# Custom call makers



## marty dabney (Dec 31, 2011)

are there any custom call makers on here that turn open reed calls.i am looking for a few.thanks,marty


----------



## youngdon (Mar 10, 2010)

Send a PM to Yotehntr. I have one of his calls they are not only works of art, they work.
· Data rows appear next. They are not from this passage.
-- pv_equiv track=rewrite | github.com/carogomezt/algorithms_project0 | Task4.py | get_telephone_marketing_numbers
-- ===== SOURCE A (Python) =====
-- def get_telephone_marketing_numbers(texts, calls):
--     text_senders = set([num[0] for num in texts])
--     text_receivers = set([num[1] for num in texts])
--     calls_telephone = set([num[0] for num in calls])
--     calls_receivers = set([num[1] for num in calls])
--
--     telemarketers = calls_telephone - text_senders - text_receivers - calls_receivers
--     telemarketers_list = list(telemarketers)
--     telemarketers_list.sort()
--
--     return telemarketers_list
-- ===== SOURCE B (Python) =====
-- def get_telephone_marketing_numbers(texts, calls):
--     # one role table instead of four sets and a chained set difference
--     roles = {}  # number -> True while still a telemarketer candidate
--     for sender, receiver in texts:
--         roles[sender] = False
--         roles[receiver] = False
--     for caller, receiver in calls:
--         roles[receiver] = False
--         if caller not in roles:
--             roles[caller] = True
--     return sorted(num for num, ok in roles.items() if ok)
-- ===== Notes on version B (the rewrite author's own statement) =====
-- stated objective: alternative
-- what changed: Replaces the four comprehension-built sets and the chained set difference by a single dict mapping each number to a candidate/excluded flag maintained in two passes, then sorts the surviving candidates.
import Mathlib
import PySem

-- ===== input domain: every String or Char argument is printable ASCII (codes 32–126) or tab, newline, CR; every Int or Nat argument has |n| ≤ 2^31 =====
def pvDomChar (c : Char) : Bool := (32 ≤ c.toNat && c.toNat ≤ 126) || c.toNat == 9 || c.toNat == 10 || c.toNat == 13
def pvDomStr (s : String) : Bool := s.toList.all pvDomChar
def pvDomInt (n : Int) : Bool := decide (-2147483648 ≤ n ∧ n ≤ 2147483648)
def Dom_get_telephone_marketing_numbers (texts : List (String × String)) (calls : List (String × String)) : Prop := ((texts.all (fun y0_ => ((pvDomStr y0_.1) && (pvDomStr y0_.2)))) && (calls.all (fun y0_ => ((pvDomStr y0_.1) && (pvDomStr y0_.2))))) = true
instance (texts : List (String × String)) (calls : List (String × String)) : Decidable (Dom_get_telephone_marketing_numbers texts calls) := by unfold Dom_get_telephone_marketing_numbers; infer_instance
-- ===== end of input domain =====

-- B replaces A's four sets and chained set difference by one dict of candidate/excluded flags built in two passes; alternative decomposition, same cost.


-- ===== PORT A =====
def get_telephone_marketing_numbers (texts : List (String × String)) (calls : List (String × String)) : List String :=
  let text_senders := PySem.Set.ofList (texts.map (fun num => num.1))
  let text_receivers := PySem.Set.ofList (texts.map (fun num => num.2))
  let calls_telephone := PySem.Set.ofList (calls.map (fun num => num.1))
  let calls_receivers := PySem.Set.ofList (calls.map (fun num => num.2))
  let telemarketers := PySem.Set.diff (PySem.Set.diff (PySem.Set.diff calls_telephone text_senders) text_receivers) calls_receivers
  -- list(telemarketers) followed by .sort(): the sort makes the set-iteration order irrelevant; exact as sorted(telemarketers)
  PySem.List.sorted telemarketers (fun x => x) false

-- ===== PORT B =====
-- roles[sender] = False; roles[receiver] = False
def gtmnTextStep (d : PySem.Dict String Bool) (p : String × String) : PySem.Dict String Bool :=
  (d.insert p.1 false).insert p.2 false

-- roles[receiver] = False; if caller not in roles: roles[caller] = True
def gtmnCallStep (d : PySem.Dict String Bool) (p : String × String) : PySem.Dict String Bool :=
  if (d.insert p.2 false).contains p.1 then d.insert p.2 false
  else (d.insert p.2 false).insert p.1 true

def get_telephone_marketing_numbers_alt (texts : List (String × String)) (calls : List (String × String)) : List String :=
  let roles := calls.foldl gtmnCallStep (texts.foldl gtmnTextStep PySem.Dict.empty)
  PySem.List.sorted ((roles.items.filter (fun p => p.2)).map (fun p => p.1)) (fun x => x) false

-- ===== PRECONDITION & SPEC =====
def Spec_get_telephone_marketing_numbers (texts : List (String × String)) (calls : List (String × String)) (out : List String) : Prop := out = get_telephone_marketing_numbers_alt texts calls
instance (texts : List (String × String)) (calls : List (String × String)) (out : List String) : Decidable (Spec_get_telephone_marketing_numbers texts calls out) := by unfold Spec_get_telephone_marketing_numbers; infer_instance

-- ===== CLAIM (what is proved, stated in full; the proofs are below) =====
def Claim_equal_get_telephone_marketing_numbers : Prop := ∀ (texts : List (String × String)) (calls : List (String × String)), Dom_get_telephone_marketing_numbers texts calls → Spec_get_telephone_marketing_numbers texts calls (get_telephone_marketing_numbers texts calls)

-- ===== LEMMAS AND PROOFS =====

-- the text pass writes `false` at every number it touches and leaves the rest alone
theorem gtmn_get?_foldTexts (texts : List (String × String)) (d : PySem.Dict String Bool) (k : String) :
    (texts.foldl gtmnTextStep d).get? k =
      if k ∈ texts.map (fun num => num.1) ∨ k ∈ texts.map (fun num => num.2) then some false
      else d.get? k := by
  induction texts generalizing d with
  | nil => simp
  | cons p rest ih =>
    simp only [List.foldl_cons, ih, List.map_cons, List.mem_cons]
    by_cases h1 : k = p.1 <;> by_cases h2 : k = p.2 <;>
      simp only [gtmnTextStep, PySem.Dict.get?_insert, h1, h2] <;>
      split_ifs <;> first | rfl | tauto

-- the call pass: k ends `true` iff it was true already or entered fresh as a caller, and is never a receiver
theorem gtmn_get?_foldCalls (calls : List (String × String)) (d : PySem.Dict String Bool) (k : String) :
    (calls.foldl gtmnCallStep d).get? k = some true ↔
      ((d.get? k = some true ∨ (d.get? k = none ∧ k ∈ calls.map (fun num => num.1))) ∧
        k ∉ calls.map (fun num => num.2)) := by
  induction calls generalizing d with
  | nil => simp
  | cons p rest ih =>
    simp only [List.foldl_cons, ih, List.map_cons, List.mem_cons]
    unfold gtmnCallStep
    by_cases hc : ((d.insert p.2 false).contains p.1) = true
    · rw [if_pos hc]
      by_cases h2 : k = p.2
      · simp [h2]
      · by_cases h1 : k = p.1
        · have hpr : p.1 ≠ p.2 := fun h => h2 (h1.trans h)
          have hmem : d.contains p.1 = true := by
            rw [PySem.Dict.contains_insert] at hc
            simpa [hpr] using hc
          have hne : ¬ d.get? p.1 = none := by
            rw [PySem.Dict.get?_eq_none_iff_contains, hmem]; simp
          simp [PySem.Dict.get?_insert, h1, hpr]
          tauto
        · simp [PySem.Dict.get?_insert, h1, h2]
    · have hpr : p.1 ≠ p.2 := by
        intro h; rw [PySem.Dict.contains_insert] at hc; simp [h] at hc
      have hdn : d.get? p.1 = none := by
        rw [PySem.Dict.contains_insert] at hc
        rw [PySem.Dict.get?_eq_none_iff_contains]
        simp only [Bool.or_eq_true, not_or] at hc
        simp [hc.2]
      rw [if_neg hc]
      by_cases h2 : k = p.2
      · simp [PySem.Dict.get?_insert, h2, Ne.symm hpr]
      · by_cases h1 : k = p.1
        · subst h1
          simp [hpr, hdn]
        · simp [PySem.Dict.get?_insert, h1, h2]

-- keys stay Nodup through both passes
theorem gtmn_nodup_keys_foldTexts (texts : List (String × String)) (d : PySem.Dict String Bool)
    (h : d.keys.Nodup) : (texts.foldl gtmnTextStep d).keys.Nodup := by
  induction texts generalizing d with
  | nil => exact h
  | cons p rest ih =>
    exact ih _ (PySem.Dict.nodup_keys_insert _ _ _ (PySem.Dict.nodup_keys_insert _ _ _ h))

theorem gtmn_nodup_keys_foldCalls (calls : List (String × String)) (d : PySem.Dict String Bool)
    (h : d.keys.Nodup) : (calls.foldl gtmnCallStep d).keys.Nodup := by
  induction calls generalizing d with
  | nil => exact h
  | cons p rest ih =>
    apply ih
    unfold gtmnCallStep
    split
    · exact PySem.Dict.nodup_keys_insert _ _ _ h
    · exact PySem.Dict.nodup_keys_insert _ _ _ (PySem.Dict.nodup_keys_insert _ _ _ h)

-- membership in B's pre-sort list is exactly "flag true in the final dict"
theorem gtmn_mem_filtered (d : PySem.Dict String Bool) (hnd : d.keys.Nodup) (x : String) :
    x ∈ (d.items.filter (fun p => p.2)).map (fun p => p.1) ↔ d.get? x = some true := by
  constructor
  · intro hx
    rcases List.mem_map.1 hx with ⟨p, hp, hpx⟩
    rcases List.mem_filter.1 hp with ⟨hpi, hpt⟩
    have hpe : p = (x, true) := by
      cases p
      simp at hpx hpt
      simp [hpx, hpt]
    rw [hpe] at hpi
    exact PySem.Dict.get?_of_mem_items _ hpi hnd
  · intro hx
    have hi : (x, true) ∈ d.items := PySem.Dict.mem_items_of_get?_eq_some _ hx
    exact List.mem_map.2 ⟨(x, true), List.mem_filter.2 ⟨hi, rfl⟩, rfl⟩

-- B's pre-sort list has no duplicates (it is a sublist of the keys)
theorem gtmn_nodup_filtered (d : PySem.Dict String Bool) (hnd : d.keys.Nodup) :
    ((d.items.filter (fun p => p.2)).map (fun p => p.1)).Nodup := by
  have hsub : ((d.items.filter (fun p => p.2)).map (fun p => p.1)).Sublist
      (d.items.map (fun p => p.1)) := List.Sublist.map _ List.filter_sublist
  exact hnd.sublist hsub

-- the two pre-sort lists are permutations of each other
theorem gtmn_perm (texts calls : List (String × String)) :
    (PySem.Set.diff (PySem.Set.diff (PySem.Set.diff
        (PySem.Set.ofList (calls.map (fun num => num.1)))
        (PySem.Set.ofList (texts.map (fun num => num.1))))
        (PySem.Set.ofList (texts.map (fun num => num.2))))
        (PySem.Set.ofList (calls.map (fun num => num.2)))).Perm
      ((((calls.foldl gtmnCallStep (texts.foldl gtmnTextStep PySem.Dict.empty)).items.filter
          (fun p => p.2)).map (fun p => p.1))) := by
  have hndA : (PySem.Set.diff (PySem.Set.diff (PySem.Set.diff
      (PySem.Set.ofList (calls.map (fun num => num.1)))
      (PySem.Set.ofList (texts.map (fun num => num.1))))
      (PySem.Set.ofList (texts.map (fun num => num.2))))
      (PySem.Set.ofList (calls.map (fun num => num.2)))).Nodup :=
    PySem.Set.nodup_diff _ _ (PySem.Set.nodup_diff _ _ (PySem.Set.nodup_diff _ _
      (PySem.Set.nodup_ofList _)))
  have hndK : ((calls.foldl gtmnCallStep (texts.foldl gtmnTextStep PySem.Dict.empty)).keys).Nodup :=
    gtmn_nodup_keys_foldCalls _ _ (gtmn_nodup_keys_foldTexts _ _ (by simp))
  rw [List.perm_ext_iff_of_nodup hndA (gtmn_nodup_filtered _ hndK)]
  intro x
  rw [gtmn_mem_filtered _ hndK, gtmn_get?_foldCalls, gtmn_get?_foldTexts]
  simp only [PySem.Set.mem_diff, PySem.Set.mem_ofList]
  by_cases ht : x ∈ texts.map (fun num => num.1) ∨ x ∈ texts.map (fun num => num.2)
  · simp only [if_pos ht]
    constructor
    · rintro ⟨⟨⟨-, hts⟩, htr⟩, -⟩
      rcases ht with h | h
      · exact absurd h hts
      · exact absurd h htr
    · rintro ⟨h1 | ⟨h1, -⟩, -⟩ <;> simp at h1
  · simp only [if_neg ht, PySem.Dict.get?_empty]
    rw [not_or] at ht
    constructor
    · rintro ⟨⟨⟨hcf, -⟩, -⟩, hcr⟩
      exact ⟨Or.inr ⟨trivial, hcf⟩, hcr⟩
    · rintro ⟨h1 | ⟨-, hcf⟩, hcr⟩
      · exact absurd h1 (by simp)
      · exact ⟨⟨⟨hcf, ht.1⟩, ht.2⟩, hcr⟩

-- ===== VERDICT (by name: the statement is the Claim_ definition above) =====
theorem get_telephone_marketing_numbers_spec : Claim_equal_get_telephone_marketing_numbers := by
  intro texts calls _
  unfold Spec_get_telephone_marketing_numbers
  unfold get_telephone_marketing_numbers get_telephone_marketing_numbers_alt
  exact PySem.List.sorted_eq_sorted_of_perm _ _ _ (fun a b h => h) (gtmn_perm texts calls)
Eyemakecalls2 also makes calls and has some of his work posted here. Ask if he does open reed.


----------



## marty dabney (Dec 31, 2011)

thanks,i will look them up


----------



## Eyemakecalls2 (Apr 13, 2011)

I make closed reed. At least for no. I have made some open reed antler calls but they took me forever.... and then some to get them to tone right. I would check Jeff Maiden http://jamaidens.webs.com/handcarvedcalls.htm He makes a great deer antler open reed. Or Tony Tebbe http://www.predatoruniversity.com/customcalls.html He makes a great open reed out of cattle horn?. It's small and black and versatle. I have a couple of both and they are on my neck and in my pack just in case I lose one. Um, also Kerry Carver he turns his.http://www.carverpredatorcalls.com/callsale2.html


----------



## youngdon (Mar 10, 2010)

Tebbe is out of the call business I believe.


----------



## Eyemakecalls2 (Apr 13, 2011)

YD,
I will have to email him and find out. His web site is still up. That would not be good. His cow horn calls are outstanding. I gotta send him an invite to join us here.


----------



## youngdon (Mar 10, 2010)

He's been here....I'm not sure he'll be back. do a search on his posts...


----------



## bones44 (Jan 7, 2011)

LOL.....Pretty sure he won't.


----------



## Eyemakecalls2 (Apr 13, 2011)

Um, I think I'll leave that one alone.


----------



## bones44 (Jan 7, 2011)

Yea, might be best. LOL


----------



## Rich Cronk (Feb 24, 2010)

Take a look at the calls at this site---www.cronkpredatorcalls.com


----------



## Eyemakecalls2 (Apr 13, 2011)

Hey Rich, Nice job on your website. I really like theHowlers. Those are sweet lookin Buffalo howlers


----------



## Rich Cronk (Feb 24, 2010)

Eyemakecalls2 said:


> Hey Rich, Nice job on your website. I really like theHowlers. Those are sweet lookin Buffalo howlers


--------------------------------------------
Thanks Eyemaker, I appreciate your kind words.


----------